Pilot testing machine translation and post-editing for subtitles
In our user evaluation experiments, the translators worked on creating subtitles for short clips of different types of videos – from European election debates to youth-oriented talk shows – in four different language pairs: English-Finnish, Finnish-English, Finnish-Swedish and Swedish-Finnish. We collected data about both the process of “post-editing” or correcting machine translated subtitles and creating subtitles “from scratch”, without using machine translation. The collected keylogging data allows us to compare the time it took to complete the tasks and the number of keystrokes used by the translators. Measuring the number of keystrokes allows us to determine the amount of technical effort the translators used to complete different types of tasks. Analysing such processes involves also another type of effort, namely the cognitive effort required to come up with a translation solution, to spot potential errors and decide on the necessary corrections. This type of effort is more difficult to capture, although some information can be gained from analysing pauses in the keylogging data. Alongside process data, we also collected feedback from the translators both as numerical assessments of perceived effort and various other aspects of the user experience and through interviews.
What we observed in the process data was that, on average, post-editing machine-translated subtitles was faster than creating subtitles from scratch, and also involved fewer keystrokes, as is shown in the figures below.
The types of keystroke used also showed some differences in how post-editing differs from translation from scratch. Because the machine translation output already contains some of the words that will end up in the final translation, the translators needed fewer keystrokes to produce text. On the other hand, correcting the output involves deleting incorrect or unnecessary words, increasing the number of keystrokes needed for this purpose. In subtitle translation, keystrokes are also needed for creating or changing the subtitle frames where the text is shown, and their timing on screen.

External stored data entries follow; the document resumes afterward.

-- pv_equiv track=rewrite | github.com/NVIDIA/NVFlare | nvflare/fuel/hci/security.py | get_identity_info
-- ===== SOURCE A (Python) =====
-- def get_identity_info(cert: dict):
--     """Gets the identity information from the provided certificate.
--
--     Args:
--         cert: certificate
--
--     Returns: if the cert is None, returning None.
--              if the cert is a dictinary, returning a dictionary containing three keys, common_name, organization and role.
--
--     """
--     if cert is None:
--         return None
--
--     cn = None
--     role = None
--     organization = None
--     for sub in cert.get("subject", ()):
--         for key, value in sub:
--             if key == "commonName":
--                 cn = value
--             elif key == "unstructuredName":
--                 role = value
--             elif key == "organizationName":
--                 organization = value
--     return {"common_name": cn, "organization": organization, "role": role}
-- ===== SOURCE B (Python) =====
-- def get_identity_info(cert: dict):
--     if cert is None:
--         return None
--     pairs = [kv for sub in cert.get("subject", ()) for kv in sub]
--
--     def last_value(target):
--         for key, value in reversed(pairs):
--             if key == target:
--                 return value
--         return None
--
--     return {
--         "common_name": last_value("commonName"),
--         "organization": last_value("organizationName"),
--         "role": last_value("unstructuredName"),
--     }
-- ===== Notes on version B (the rewrite author's own statement) =====
-- stated objective: alternative
-- what changed: Instead of one forward pass mutating three accumulators through an if/elif chain, B flattens the subject pairs once and answers each key by a backwards first-match scan with early exit (last-write-wins equals first match from the end).
import Mathlib
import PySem

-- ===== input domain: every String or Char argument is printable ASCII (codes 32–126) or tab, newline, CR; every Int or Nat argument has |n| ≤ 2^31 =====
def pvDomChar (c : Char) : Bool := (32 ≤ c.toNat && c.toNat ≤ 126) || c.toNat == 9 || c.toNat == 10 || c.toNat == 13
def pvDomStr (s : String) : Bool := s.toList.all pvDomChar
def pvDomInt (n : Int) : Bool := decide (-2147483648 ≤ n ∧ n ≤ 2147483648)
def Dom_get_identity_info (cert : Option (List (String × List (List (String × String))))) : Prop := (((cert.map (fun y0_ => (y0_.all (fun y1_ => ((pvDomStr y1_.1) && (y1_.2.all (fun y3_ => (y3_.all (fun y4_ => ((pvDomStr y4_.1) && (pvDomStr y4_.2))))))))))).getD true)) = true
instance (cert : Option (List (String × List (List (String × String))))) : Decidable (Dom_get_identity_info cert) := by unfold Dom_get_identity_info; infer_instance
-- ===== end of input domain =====

-- B replaces A's single forward pass with three mutable accumulators by: flatten the
-- subject pairs once, then answer each key by a backwards first-match scan (objective: alternative).

-- ===== PORT A =====
-- state is (cn, role, organization), updated in A's branch order
def get_identity_info (cert : Option (List (String × List (List (String × String))))) : Option (List (String × Option String)) :=
  match cert with
  | none => none
  | some c =>
    let subject := ((c.find? (fun p => p.1 == "subject")).map (·.2)).getD []
    let s : Option String × Option String × Option String :=
      subject.foldl (fun st sub =>
        sub.foldl (fun (st : Option String × Option String × Option String) kv =>
          if kv.1 == "commonName" then (some kv.2, st.2.1, st.2.2)
          else if kv.1 == "unstructuredName" then (st.1, some kv.2, st.2.2)
          else if kv.1 == "organizationName" then (st.1, st.2.1, some kv.2)
          else st) st) (none, none, none)
    some [("common_name", s.1), ("organization", s.2.2), ("role", s.2.1)]

-- ===== PORT B =====
def get_identity_info_alt (cert : Option (List (String × List (List (String × String))))) : Option (List (String × Option String)) :=
  match cert with
  | none => none
  | some c =>
    let subject := ((c.find? (fun p => p.1 == "subject")).map (·.2)).getD []
    let pairs := subject.flatMap (fun sub => sub)
    let lastValue := fun (target : String) =>
      (pairs.reverse.find? (fun kv => kv.1 == target)).map (·.2)
    some [("common_name", lastValue "commonName"),
          ("organization", lastValue "organizationName"),
          ("role", lastValue "unstructuredName")]

-- ===== PRECONDITION & SPEC =====
def Spec_get_identity_info (cert : Option (List (String × List (List (String × String))))) (out : Option (List (String × Option String))) : Prop := out = get_identity_info_alt cert
instance (cert : Option (List (String × List (List (String × String))))) (out : Option (List (String × Option String))) : Decidable (Spec_get_identity_info cert out) := by unfold Spec_get_identity_info; infer_instance

-- ===== CLAIM (what is proved, stated in full; the proofs are below) =====
def Claim_equal_get_identity_info : Prop := ∀ (cert : Option (List (String × List (List (String × String))))), Dom_get_identity_info cert → Spec_get_identity_info cert (get_identity_info cert)

-- ===== LEMMAS AND PROOFS =====

-- last value stored under key k in one sub (later pairs win)
def pvLast1 (sub : List (String × String)) (k : String) : Option String :=
  match sub with
  | [] => none
  | (k', v) :: t => (pvLast1 t k).or (if k' == k then some v else none)

-- last value stored under key k across all subs (later subs win)
def pvLastN (subs : List (List (String × String))) (k : String) : Option String :=
  match subs with
  | [] => none
  | sub :: t => (pvLastN t k).or (pvLast1 sub k)

theorem foldlA_inner (sub : List (String × String)) (st : Option String × Option String × Option String) :
    sub.foldl (fun (st : Option String × Option String × Option String) kv =>
      if kv.1 == "commonName" then (some kv.2, st.2.1, st.2.2)
      else if kv.1 == "unstructuredName" then (st.1, some kv.2, st.2.2)
      else if kv.1 == "organizationName" then (st.1, st.2.1, some kv.2)
      else st) st
    = ((pvLast1 sub "commonName").or st.1,
       (pvLast1 sub "unstructuredName").or st.2.1,
       (pvLast1 sub "organizationName").or st.2.2) := by
  induction sub generalizing st with
  | nil => simp [pvLast1]
  | cons kv t ih =>
    obtain ⟨k, v⟩ := kv
    simp only [List.foldl_cons, ih, pvLast1, Option.or_assoc]
    by_cases h1 : (k == "commonName") = true <;>
      by_cases h2 : (k == "unstructuredName") = true <;>
        by_cases h3 : (k == "organizationName") = true <;>
          simp_all

theorem foldlA_outer (subs : List (List (String × String))) (st : Option String × Option String × Option String) :
    subs.foldl (fun st sub =>
      sub.foldl (fun (st : Option String × Option String × Option String) kv =>
        if kv.1 == "commonName" then (some kv.2, st.2.1, st.2.2)
        else if kv.1 == "unstructuredName" then (st.1, some kv.2, st.2.2)
        else if kv.1 == "organizationName" then (st.1, st.2.1, some kv.2)
        else st) st) st
    = ((pvLastN subs "commonName").or st.1,
       (pvLastN subs "unstructuredName").or st.2.1,
       (pvLastN subs "organizationName").or st.2.2) := by
  induction subs generalizing st with
  | nil => simp [pvLastN]
  | cons sub t ih =>
    simp only [List.foldl_cons]
    rw [foldlA_inner, ih]
    simp [pvLastN, Option.or_assoc]

-- first match from the end of one sub equals pvLast1
theorem find_rev_one (sub : List (String × String)) (k : String) :
    (sub.reverse.find? (fun kv => kv.1 == k)).map (·.2) = pvLast1 sub k := by
  induction sub with
  | nil => simp [pvLast1]
  | cons kv t ih =>
    obtain ⟨k', v⟩ := kv
    simp only [List.reverse_cons, List.find?_append, Option.map_or, ih, pvLast1]
    congr 1
    by_cases h : (k' == k) = true <;> simp [List.find?, h]

-- first match from the end of the flattened pairs equals pvLastN
theorem find_rev_all (subs : List (List (String × String))) (k : String) :
    ((subs.flatMap (fun sub => sub)).reverse.find? (fun kv => kv.1 == k)).map (·.2)
    = pvLastN subs k := by
  induction subs with
  | nil => simp [pvLastN]
  | cons sub t ih =>
    simp only [List.flatMap_cons, List.reverse_append, List.find?_append, Option.map_or,
      ih, find_rev_one, pvLastN]

-- ===== VERDICT (by name: the statement is the Claim_ definition above) =====
theorem get_identity_info_spec : Claim_equal_get_identity_info := by
  intro cert _
  unfold Spec_get_identity_info get_identity_info get_identity_info_alt
  match cert with
  | none => rfl
  | some c =>
    simp only [foldlA_outer, find_rev_all, Option.or_none]
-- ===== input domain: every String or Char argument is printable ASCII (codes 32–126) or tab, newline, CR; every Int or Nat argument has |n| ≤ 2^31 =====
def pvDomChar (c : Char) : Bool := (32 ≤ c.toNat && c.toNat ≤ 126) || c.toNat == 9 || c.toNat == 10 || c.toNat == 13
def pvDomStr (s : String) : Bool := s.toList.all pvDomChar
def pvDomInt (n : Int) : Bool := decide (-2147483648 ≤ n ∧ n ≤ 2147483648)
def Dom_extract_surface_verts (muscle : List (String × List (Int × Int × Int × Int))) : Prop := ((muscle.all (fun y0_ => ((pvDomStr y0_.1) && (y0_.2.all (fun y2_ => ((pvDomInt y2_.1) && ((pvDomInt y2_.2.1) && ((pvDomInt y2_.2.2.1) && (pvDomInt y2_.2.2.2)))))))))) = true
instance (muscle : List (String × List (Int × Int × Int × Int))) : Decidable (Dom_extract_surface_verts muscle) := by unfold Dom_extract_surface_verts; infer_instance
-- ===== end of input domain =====

-- B replaces A's Counter hash-count + dict-items pass by sort-then-adjacent-run scan over the flat face-key list (alternative decomposition, same results).


-- ===== PORT A =====
-- key = tuple(sorted(f)) for a face f
def faceKey (f : Int × Int × Int) : List Int :=
  PySem.List.sorted [f.1, f.2.1, f.2.2] (fun x => x) false

-- the four faces of a tetrahedron t
def tetFaces (t : Int × Int × Int × Int) : List (Int × Int × Int) :=
  [(t.1, t.2.1, t.2.2.1), (t.1, t.2.1, t.2.2.2),
   (t.1, t.2.2.1, t.2.2.2), (t.2.1, t.2.2.1, t.2.2.2)]

def extract_surface_verts (muscle : List (String × List (Int × Int × Int × Int))) : List Int :=
  match (PySem.Dict.ofList muscle).get? "tetrahedra" with
  | none => []   -- KeyError in Python; excluded by Pre_
  | some tets =>
    let st := (PySem.List.enumerate tets).foldl
      (fun (st : PySem.Dict (List Int) Int × List (List Int)) (tit : Int × (Int × Int × Int × Int)) =>
        (tetFaces tit.2).foldl
          (fun (st : PySem.Dict (List Int) Int × List (List Int)) f =>
            let key := faceKey f
            (st.1.modify key 0 (· + 1), st.2 ++ [key])) st)
      (PySem.Dict.empty, [])
    let face_count := st.1
    let surface_verts := face_count.items.foldl
      (fun (s : PySem.Set Int) fc => if fc.2 = 1 then PySem.Set.update s fc.1 else s)
      PySem.Set.empty
    PySem.List.sorted surface_verts (fun x => x) false

-- ===== PORT B =====
-- the run scan over the sorted key list: advance j over keys equal to keys[i]
-- (takeWhile/dropWhile on the tail), collect the face's vertices when the run has length 1
def scanRuns : List (List Int) → PySem.Set Int → PySem.Set Int
  | [], s => s
  | k :: rest, s =>
    let s' := if rest.takeWhile (fun x => x == k) = [] then PySem.Set.update s k else s
    scanRuns (rest.dropWhile (fun x => x == k)) s'
termination_by l _ => l.length
decreasing_by
  simpa using Nat.lt_succ_of_le (List.length_dropWhile_le _ _)

def extract_surface_verts_alt (muscle : List (String × List (Int × Int × Int × Int))) : List Int :=
  match (PySem.Dict.ofList muscle).get? "tetrahedra" with
  | none => []
  | some tets =>
    let keys := tets.flatMap (fun t => (tetFaces t).map faceKey)
    let ks := PySem.List.sorted keys (fun x => x) false
    PySem.List.sorted (scanRuns ks PySem.Set.empty) (fun x => x) false

-- ===== PRECONDITION & SPEC =====
-- Pre_ excludes exactly the inputs where muscle['tetrahedra'] raises KeyError
def Pre_extract_surface_verts (muscle : List (String × List (Int × Int × Int × Int))) : Prop :=
  "tetrahedra" ∈ muscle.map Prod.fst
instance (muscle : List (String × List (Int × Int × Int × Int))) : Decidable (Pre_extract_surface_verts muscle) := by unfold Pre_extract_surface_verts; infer_instance

def pvWitness_extract_surface_verts : (List (String × List (Int × Int × Int × Int))) :=
  [("tetrahedra", [(0, 1, 2, 3)])]

def Spec_extract_surface_verts (muscle : List (String × List (Int × Int × Int × Int))) (out : List Int) : Prop := out = extract_surface_verts_alt muscle
instance (muscle : List (String × List (Int × Int × Int × Int))) (out : List Int) : Decidable (Spec_extract_surface_verts muscle out) := by unfold Spec_extract_surface_verts; infer_instance

-- ===== CLAIM (what is proved, stated in full; the proofs are below) =====
def Claim_equal_extract_surface_verts : Prop := ∀ (muscle : List (String × List (Int × Int × Int × Int))), Dom_extract_surface_verts muscle → Pre_extract_surface_verts muscle → Spec_extract_surface_verts muscle (extract_surface_verts muscle)

-- ===== LEMMAS AND PROOFS =====

-- A-side: membership in the "update if count==1" fold
theorem mem_foldl_updateIf {P : List Int → Prop} [DecidablePred P]
    (l : List (List Int)) (s : PySem.Set Int) (v : Int) :
    v ∈ l.foldl (fun s k => if P k then PySem.Set.update s k else s) s ↔
      v ∈ s ∨ ∃ k ∈ l, P k ∧ v ∈ k := by
  induction l generalizing s with
  | nil => simp
  | cons k t ih =>
    simp only [List.foldl_cons, ih]
    by_cases h : P k
    · rw [if_pos h]; constructor
      · rintro (h1 | h2)
        · rcases (PySem.Set.mem_update _ _ _).1 h1 with h1 | h1
          · exact Or.inl h1
          · exact Or.inr ⟨k, by simp, h, h1⟩
        · rcases h2 with ⟨k', hk', hp, hv⟩
          exact Or.inr ⟨k', List.mem_cons_of_mem _ hk', hp, hv⟩
      · rintro (h1 | ⟨k', hk', hp, hv⟩)
        · exact Or.inl ((PySem.Set.mem_update _ _ _).2 (Or.inl h1))
        · rcases List.mem_cons.1 hk' with rfl | hk'
          · exact Or.inl ((PySem.Set.mem_update _ _ _).2 (Or.inr hv))
          · exact Or.inr ⟨k', hk', hp, hv⟩
    · rw [if_neg h]; constructor
      · rintro (h1 | ⟨k', hk', hp, hv⟩)
        · exact Or.inl h1
        · exact Or.inr ⟨k', List.mem_cons_of_mem _ hk', hp, hv⟩
      · rintro (h1 | ⟨k', hk', hp, hv⟩)
        · exact Or.inl h1
        · rcases List.mem_cons.1 hk' with rfl | hk'
          · exact absurd hp h
          · exact Or.inr ⟨k', hk', hp, hv⟩

theorem nodup_foldl_updateIf {P : List Int → Prop} [DecidablePred P]
    (l : List (List Int)) (s : PySem.Set Int) (hs : s.Nodup) :
    (l.foldl (fun s k => if P k then PySem.Set.update s k else s) s).Nodup := by
  induction l generalizing s with
  | nil => simpa
  | cons k t ih =>
    simp only [List.foldl_cons]
    by_cases h : P k
    · simp only [h, if_pos]; exact ih _ (PySem.Set.nodup_update _ _ hs)
    · simpa [h] using ih _ hs

theorem nodup_scanRuns (l : List (List Int)) (s : PySem.Set Int) (hs : s.Nodup) :
    (scanRuns l s).Nodup := by
  fun_induction scanRuns l s with
  | case1 s => exact hs
  | case2 k rest s s' ih =>
    apply ih
    by_cases h : rest.takeWhile (fun x => x == k) = []
    · simpa [s', h] using PySem.Set.nodup_update _ _ hs
    · simpa [s', h] using hs

theorem mem_scanRuns (v : Int) : ∀ (n : Nat) (l : List (List Int)), l.length ≤ n →
    ∀ (s : PySem.Set Int), l.Pairwise (· ≤ ·) →
    (v ∈ scanRuns l s ↔ v ∈ s ∨ ∃ k ∈ l, l.count k = 1 ∧ v ∈ k) := by
  intro n
  induction n with
  | zero =>
    intro l hlen s _
    have : l = [] := List.eq_nil_of_length_eq_zero (Nat.le_zero.1 hlen)
    subst this; simp [scanRuns]
  | succ n ih =>
    intro l hlen s hl
    match l with
    | [] => simp [scanRuns]
    | k :: rest =>
      have hrestp : rest.Pairwise (· ≤ ·) := (List.pairwise_cons.1 hl).2
      have hkle : ∀ x ∈ rest, k ≤ x := (List.pairwise_cons.1 hl).1
      set a := rest.takeWhile (fun x => x == k) with ha_def
      set b := rest.dropWhile (fun x => x == k) with hb_def
      have hab : a ++ b = rest := List.takeWhile_append_dropWhile
      have ha : ∀ x ∈ a, x = k := by
        intro x hx
        rw [ha_def] at hx
        exact eq_of_beq (List.mem_takeWhile_imp (p := fun y => y == k) (l := rest) hx)
      have hbsub : b.Sublist rest := hb_def ▸ List.dropWhile_sublist _
      have hbp : b.Pairwise (· ≤ ·) := hrestp.sublist hbsub
      have hbk : ∀ x ∈ b, x ≠ k := by
        cases hb : b with
        | nil => simp
        | cons y ys =>
          have hy : (y == k) = false := by
            have := List.head_dropWhile_not (fun x => x == k) (l := rest)
              (by rw [← hb_def, hb]; simp)
            simpa [← hb_def, hb] using this
          have hyk : y ≠ k := by simpa using hy
          have hbp' : (y :: ys).Pairwise (· ≤ ·) := hb ▸ hbp
          intro x hx hxk
          have hyx : y ≤ x := by
            rcases List.mem_cons.1 hx with rfl | h
            · exact le_refl _
            · exact List.rel_of_pairwise_cons hbp' h
          have hky : k ≤ y := hkle y (hbsub.subset (by rw [hb]; simp))
          exact hyk (le_antisymm (hxk ▸ hyx) hky)
      -- counts
      have hca : a.count k = a.length := List.count_eq_length.2 (fun x hx => (ha x hx).symm)
      have hcb : b.count k = 0 := List.count_eq_zero.2 (fun h => hbk k h rfl)
      have hckl : (k :: rest).count k = 1 + a.length := by
        rw [← hab]; simp [List.count_append, hca, hcb]; ring
      have hck' : ∀ k' ≠ k, (k :: rest).count k' = b.count k' := by
        intro k' hk'
        have hca' : a.count k' = 0 := List.count_eq_zero.2 (fun h => hk' (ha k' h))
        rw [← hab]; simp [List.count_cons, List.count_append, hca']
        exact fun h => hk' h.symm
      have hunfold : scanRuns (k :: rest) s =
          scanRuns b (if a = [] then PySem.Set.update s k else s) := by
        rw [scanRuns]
      have hblen : b.length ≤ n := by
        have := hbsub.length_le
        simp at hlen; omega
      rw [hunfold, ih b hblen _ hbp]
      by_cases ha0 : a = []
      · -- run of length 1
        have hck1 : (k :: rest).count k = 1 := by rw [hckl, ha0]; simp
        simp only [ha0, if_pos]
        constructor
        · rintro (h1 | ⟨k', hk', hc, hv⟩)
          · rcases (PySem.Set.mem_update _ _ _).1 h1 with h | h
            · exact Or.inl h
            · exact Or.inr ⟨k, by simp, hck1, h⟩
          · refine Or.inr ⟨k', ?_, ?_, hv⟩
            · exact List.mem_cons_of_mem _ (hbsub.subset hk')
            · rw [hck' k' (hbk k' hk')]; exact hc
        · rintro (h1 | ⟨k', hk', hc, hv⟩)
          · exact Or.inl ((PySem.Set.mem_update _ _ _).2 (Or.inl h1))
          · rcases List.mem_cons.1 hk' with rfl | hk'
            · exact Or.inl ((PySem.Set.mem_update _ _ _).2 (Or.inr hv))
            · rw [← hab, ha0] at hk'
              refine Or.inr ⟨k', hk', ?_, hv⟩
              rw [← hck' k' (hbk k' hk')]; exact hc
      · -- run of length ≥ 2: k is not a surface face
        have hck2 : (k :: rest).count k ≠ 1 := by
          rw [hckl]
          have : a.length ≠ 0 := fun h => ha0 (List.eq_nil_of_length_eq_zero h)
          omega
        simp only [if_neg ha0]
        constructor
        · rintro (h1 | ⟨k', hk', hc, hv⟩)
          · exact Or.inl h1
          · refine Or.inr ⟨k', List.mem_cons_of_mem _ (hbsub.subset hk'), ?_, hv⟩
            rw [hck' k' (hbk k' hk')]; exact hc
        · rintro (h1 | ⟨k', hk', hc, hv⟩)
          · exact Or.inl h1
          · rcases List.mem_cons.1 hk' with rfl | hk'
            · exact absurd hc hck2
            · rw [← hab] at hk'
              rcases List.mem_append.1 hk' with hk' | hk'
              · rw [ha k' hk'] at hc; exact absurd hc hck2
              · refine Or.inr ⟨k', hk', ?_, hv⟩
                rw [← hck' k' (hbk k' hk')]; exact hc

In these experiments, we used two different types of output: one produced with a sentence-level machine translation model and the other with a document-level model. On average, the translators were a bit faster when working with output from the sentence-level model, but no clear difference could be seen between the two. What we found instead was that there were noticeable differences in task duration and keystrokes between different translators and different types of clips. A more detailed analysis of these differences is still ongoing, but at first glance, they suggest that the machine translation output was more helpful with the EU debates, for example, than with the more colloquial style of the youth programme. Training data for the machine translation systems included substantial amounts of text dealing with EU topics, which may explain better output. On the other hand, informal speech is a challenge for machine translation, because suitable training data is more difficult to find.
So what did the professional translators think?
Learning about the experience of real users interacting with the tools and outputs is an important part of the development of the MeMAD prototypes, and for this reason we collected feedback from the translators participating in the experiment. Immediately after the subtitling tasks, the translators filled out a questionnaire based on the User Experience Questionnaire. This questionnaire is widely used to collect users’ impressions of usability and efficiency of a tool. It asks the user to evaluate various aspects of their experience according to positive vs negative adjective pairs. Responses from the translators participating in the experiment are shown in the image as an average for each of the four language pairs. The value 0 represents a neutral assessment, with longer bars to the positive or negative side indicating stronger reactions.
Interestingly, the translators participating in our tests appeared to have somewhat different experiences depending their language pairs. On average, evaluations by the translators working with English-Finnish or Swedish-Finnish appear to be more negative than in the two language pairs where Finnish was the source language. Particularly the translators who worked with the Finnish-English machine translation output characterised their post-editing experience in slightly positive terms as easy, relaxed, efficient as well as exciting and motivating. On the whole, the translators did not consider post-editing particularly difficult or complicated, but found that it could be somewhat annoying and that using the machine-translated output limited their creativity. Their evaluation of the segmentation and timing of the subtitle frames was quite negative, and this is an area where more work is needed in developing our system.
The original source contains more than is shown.